[MPC-Notes] [REPO] [SOURCE]

PSI by PSSZ

Section 3.8.1 of the book introduces the method proposed by Pinkas-Schneider-Segev-Zohner (PSSZ) in 2015, which also uses OPRF to create PSI.

(Please read the previous article first)

Cuckoo Hashing

Cuckoo hashing was initially proposed by Pagh and Rodler in 2004. It uses two hash functions.

PSSZ uses a modified version by Kirsch-Mitzenmacher-Wieder (KMW) from 2009. PSSZ uses three hash functions and includes a stash.

The basic idea is:

We have n items that we want to place into b bins. Each bin can only hold 1 item.
There’s also a stash of size s to handle items that are difficult to place in bins.
There are hash functions h1, h2, h3 that map items to bins.

When an item x arrives, its possible positions are: bins h1(x), h2(x), h3(x), and the stash. It won’t be in any other place.
We prioritize checking if there’s an empty spot in the three hashed bins. If there’s an empty spot, we place it there.
If there’s no empty spot, we randomly kick out an item from one of these three positions and place the new item in that spot.
The kicked-out item then repeats the above process.
If too many iterations occur without finding an empty spot, KMW’s version will put the item in the stash. (Previous versions without a stash would handle this problem with more expensive rehashing)

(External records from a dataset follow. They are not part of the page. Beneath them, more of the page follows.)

-- pv_equiv track=rewrite | github.com/Cagomei/AllTheThings | .contrib/Harvesters/Database Harvester/Harvester.py | remove_empty_builds
-- ===== SOURCE A (Python) =====
-- def remove_empty_builds(lines: list[str]) -> list[str]:
--     """Remove builds that don't have any IDs."""
--     clean_lines = [lines[0]]
--     for line in lines[1:]:
--         if not line.rstrip().isnumeric() and not clean_lines[-1].rstrip().isnumeric():
--             clean_lines.pop()
--         clean_lines.append(line)
--     if not clean_lines[-1].rstrip().isnumeric():
--         clean_lines.pop()
--     return clean_lines
-- ===== SOURCE B (Python) =====
-- def remove_empty_builds(lines: list[str]) -> list[str]:
--     """Remove builds that don't have any IDs."""
--     def numeric(s):
--         return s.rstrip().isnumeric()
--     return [cur for cur, nxt in zip(lines, lines[1:] + [""]) if numeric(cur) or numeric(nxt)]
-- ===== Notes on version B (the rewrite author's own statement) =====
-- stated objective: simpler
-- what changed: Replaces A's stack-style loop (conditional pop of the previous line plus a trailing fixup pop) by a single zip-with-lookahead filter: a line is kept iff it or its immediate successor is numeric after rstrip.
import Mathlib
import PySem

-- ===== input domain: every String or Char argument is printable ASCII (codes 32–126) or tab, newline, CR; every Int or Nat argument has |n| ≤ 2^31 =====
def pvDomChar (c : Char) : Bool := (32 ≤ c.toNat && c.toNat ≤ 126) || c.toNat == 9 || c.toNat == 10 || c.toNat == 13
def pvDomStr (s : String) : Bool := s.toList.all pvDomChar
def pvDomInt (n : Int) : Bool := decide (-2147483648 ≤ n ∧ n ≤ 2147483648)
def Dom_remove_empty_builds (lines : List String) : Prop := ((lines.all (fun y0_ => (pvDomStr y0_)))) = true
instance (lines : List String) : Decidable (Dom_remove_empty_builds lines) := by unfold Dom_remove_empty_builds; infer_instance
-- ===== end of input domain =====

-- B replaces A's stack-with-pop loop and trailing fixup by a single zip-with-lookahead
-- filter (a line survives iff it or its successor is numeric); objective: simpler.
-- On the ASCII domain, Python's str.isnumeric() agrees with isdigit (PySem.Str.strIsdigit).

-- ===== PORT A =====
-- line.rstrip().isnumeric()
def pvNum (s : String) : Bool := PySem.Str.strIsdigit (PySem.Str.rstrip s)

-- one iteration of A's for-loop (clean_lines[-1] read via getLast?; the list is
-- never empty when Python reads it, so the default "" is never used on Pre_ inputs)
def pvStepA (clean : List String) (line : String) : List String :=
  (if ¬ pvNum line ∧ ¬ pvNum ((clean.getLast?).getD "") then clean.dropLast else clean) ++ [line]

def remove_empty_builds (lines : List String) : List String :=
  match PySem.List.pyGet? lines 0 with
  | none => []   -- Python raises IndexError here (excluded by Pre_)
  | some l0 =>
    let clean := (PySem.List.slice lines (some 1) none).foldl pvStepA [l0]
    if ¬ pvNum ((clean.getLast?).getD "") then clean.dropLast else clean

-- ===== PORT B =====
def remove_empty_builds_alt (lines : List String) : List String :=
  ((lines.zip (PySem.List.slice lines (some 1) none ++ [""])).filter
    (fun p => pvNum p.1 || pvNum p.2)).map Prod.fst

-- ===== PRECONDITION & SPEC =====
-- Pre_ excludes only the empty list, on which Python A raises IndexError (lines[0]).
def Pre_remove_empty_builds (lines : List String) : Prop := lines ≠ []
instance (lines : List String) : Decidable (Pre_remove_empty_builds lines) := by
  unfold Pre_remove_empty_builds; infer_instance
def pvWitness_remove_empty_builds : List String := ["Build", "17", "junk"]

def Spec_remove_empty_builds (lines : List String) (out : List String) : Prop :=
  out = remove_empty_builds_alt lines
instance (lines : List String) (out : List String) : Decidable (Spec_remove_empty_builds lines out) := by
  unfold Spec_remove_empty_builds; infer_instance

-- ===== CLAIM (what is proved, stated in full; the proofs are below) =====
def Claim_equal_remove_empty_builds : Prop := ∀ (lines : List String), Dom_remove_empty_builds lines → Pre_remove_empty_builds lines → Spec_remove_empty_builds lines (remove_empty_builds lines)

-- ===== LEMMAS AND PROOFS =====

-- K q t = the lines of q that survive, where the successor of q's last element is t
def pvK (q : List String) (t : String) : List String :=
  match q with
  | [] => []
  | x :: xs => (if pvNum x || pvNum (xs.headD t) then [x] else []) ++ pvK xs t

lemma pvK_append (q : List String) (t u : String) :
    pvK (q ++ [t]) u = pvK q t ++ (if pvNum t || pvNum u then [t] else []) := by
  induction q with
  | nil => simp [pvK]
  | cons x xs ih =>
    cases xs with
    | nil => simp [pvK]
    | cons y ys => simp [pvK] at ih ⊢; rw [ih]

lemma pvNum_empty : pvNum "" = false := by decide

lemma alt_nil : remove_empty_builds_alt [] = [] := by
  simp [remove_empty_builds_alt]

lemma alt_cons (x : String) (xs : List String) :
    remove_empty_builds_alt (x :: xs) =
      (if pvNum x || pvNum (xs.headD "") then [x] else []) ++ remove_empty_builds_alt xs := by
  cases xs with
  | nil =>
    simp only [remove_empty_builds_alt, PySem.List.slice_from_one, List.tail]
    simp only [List.nil_append, List.zip_cons_cons, List.zip_nil_left, List.filter,
      List.headD, pvNum_empty, Bool.or_false]
    split <;> simp_all
  | cons y ys =>
    simp only [remove_empty_builds_alt, PySem.List.slice_from_one, List.tail, List.headD]
    simp only [List.cons_append, List.zip_cons_cons, List.filter_cons]
    split <;> simp_all

lemma pvStepA_state (q : List String) (t u : String) :
    pvStepA (pvK q t ++ [t]) u = pvK (q ++ [t]) u ++ [u] := by
  unfold pvStepA
  rw [pvK_append]
  have hlast : ((pvK q t ++ [t]).getLast?).getD "" = t := by simp
  rw [hlast]
  by_cases hu : pvNum u = true <;> by_cases ht : pvNum t = true <;>
    simp [hu, ht]

lemma pvInv (ls : List String) (q : List String) (t : String) :
    (if ¬ pvNum (((List.foldl pvStepA (pvK q t ++ [t]) ls).getLast?).getD "") then
       (List.foldl pvStepA (pvK q t ++ [t]) ls).dropLast
     else List.foldl pvStepA (pvK q t ++ [t]) ls)
      = pvK q t ++ remove_empty_builds_alt (t :: ls) := by
  induction ls generalizing q t with
  | nil =>
    simp only [List.foldl_nil]
    rw [alt_cons, alt_nil]
    have hlast : ((pvK q t ++ [t]).getLast?).getD "" = t := by simp
    rw [hlast]
    by_cases ht : pvNum t = true <;> simp [ht, pvNum_empty]
  | cons u ls ih =>
    simp only [List.foldl_cons]
    rw [pvStepA_state, ih (q ++ [t]) u, pvK_append,
      alt_cons (x := t) (xs := u :: ls)]
    simp [List.append_assoc]

-- ===== VERDICT (by name: the statement is the Claim_ definition above) =====
theorem remove_empty_builds_spec : Claim_equal_remove_empty_builds := by
  intro lines _ hpre
  unfold Spec_remove_empty_builds
  cases lines with
  | nil => exact absurd rfl hpre
  | cons l0 ls =>
    show remove_empty_builds (l0 :: ls) = _
    have := pvInv ls [] l0
    simp only [pvK, List.nil_append] at this
    unfold remove_empty_builds
    have hg : PySem.List.pyGet? (l0 :: ls) (0 : Int) = some l0 := by
      simp [PySem.List.pyGet?, PySem.List.pyIdx?]
    rw [hg]
    simp only [PySem.List.slice_from_one, List.tail_cons]
    exact this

Usually, the stash is a constant-size area.
The stash can also become full. (failure)
KMW’s Theorem 2.1 claims that the probability of the stash being full is less than O(n^(-s)). If the stash is large enough, this probability becomes very small.

PSI

Assume the Receiver has placed their Y into bins and stash, filling empty spots with dummies.

The difference from the previously introduced method is that now each position uses a different key to calculate PRF / OPRF. Let’s call this function F.

First, the Receiver calculates OPRF F with the Sender using the item y at the corresponding position.

The Sender doesn’t perform complete Cuckoo hashing, but instead follows the property: “Possible positions are: bins h1(x), h2(x), h3(x), and the stash. It won’t be anywhere else.”

So the Sender calculates PRF F for x using the keys of the three possible bin positions, and also calculates PRF F for x for each position in the stash.
Then all these values are sent to the Receiver for comparison.
If the hash values are the same, it means the item exists on both sides. (Assuming there are no false positives caused by collisions from different keys)

For example, suppose there’s an item with a value of 42.
h1(42) = 10
h2(42) = 20
h3(42) = 30
The stash has 2 positions.

Assume 42 is placed at position 20 on the Receiver’s side.

If the Sender also has 42, then the Sender will send

F(key10, 42)
F(key20, 42)
F(key30, 42)
F(keyStash1, 42)
F(keyStash2, 42)

These 5 values are sent to the Receiver.

When the Receiver calculates the OPRF for each bin and stash, it will calculate F(key20, 42), so the Receiver knows that 42 is an item that exists on both sides.

More efficient OPRF from 1-out-of-∞ OT

The main cost of the PSI approach described above is still in the OPRF.

TODO: In the book, Kolesnikov et al. proposed a more efficient OPRF method in 2016, which makes the entire PSI more efficient. However, I haven’t fully understood this part yet.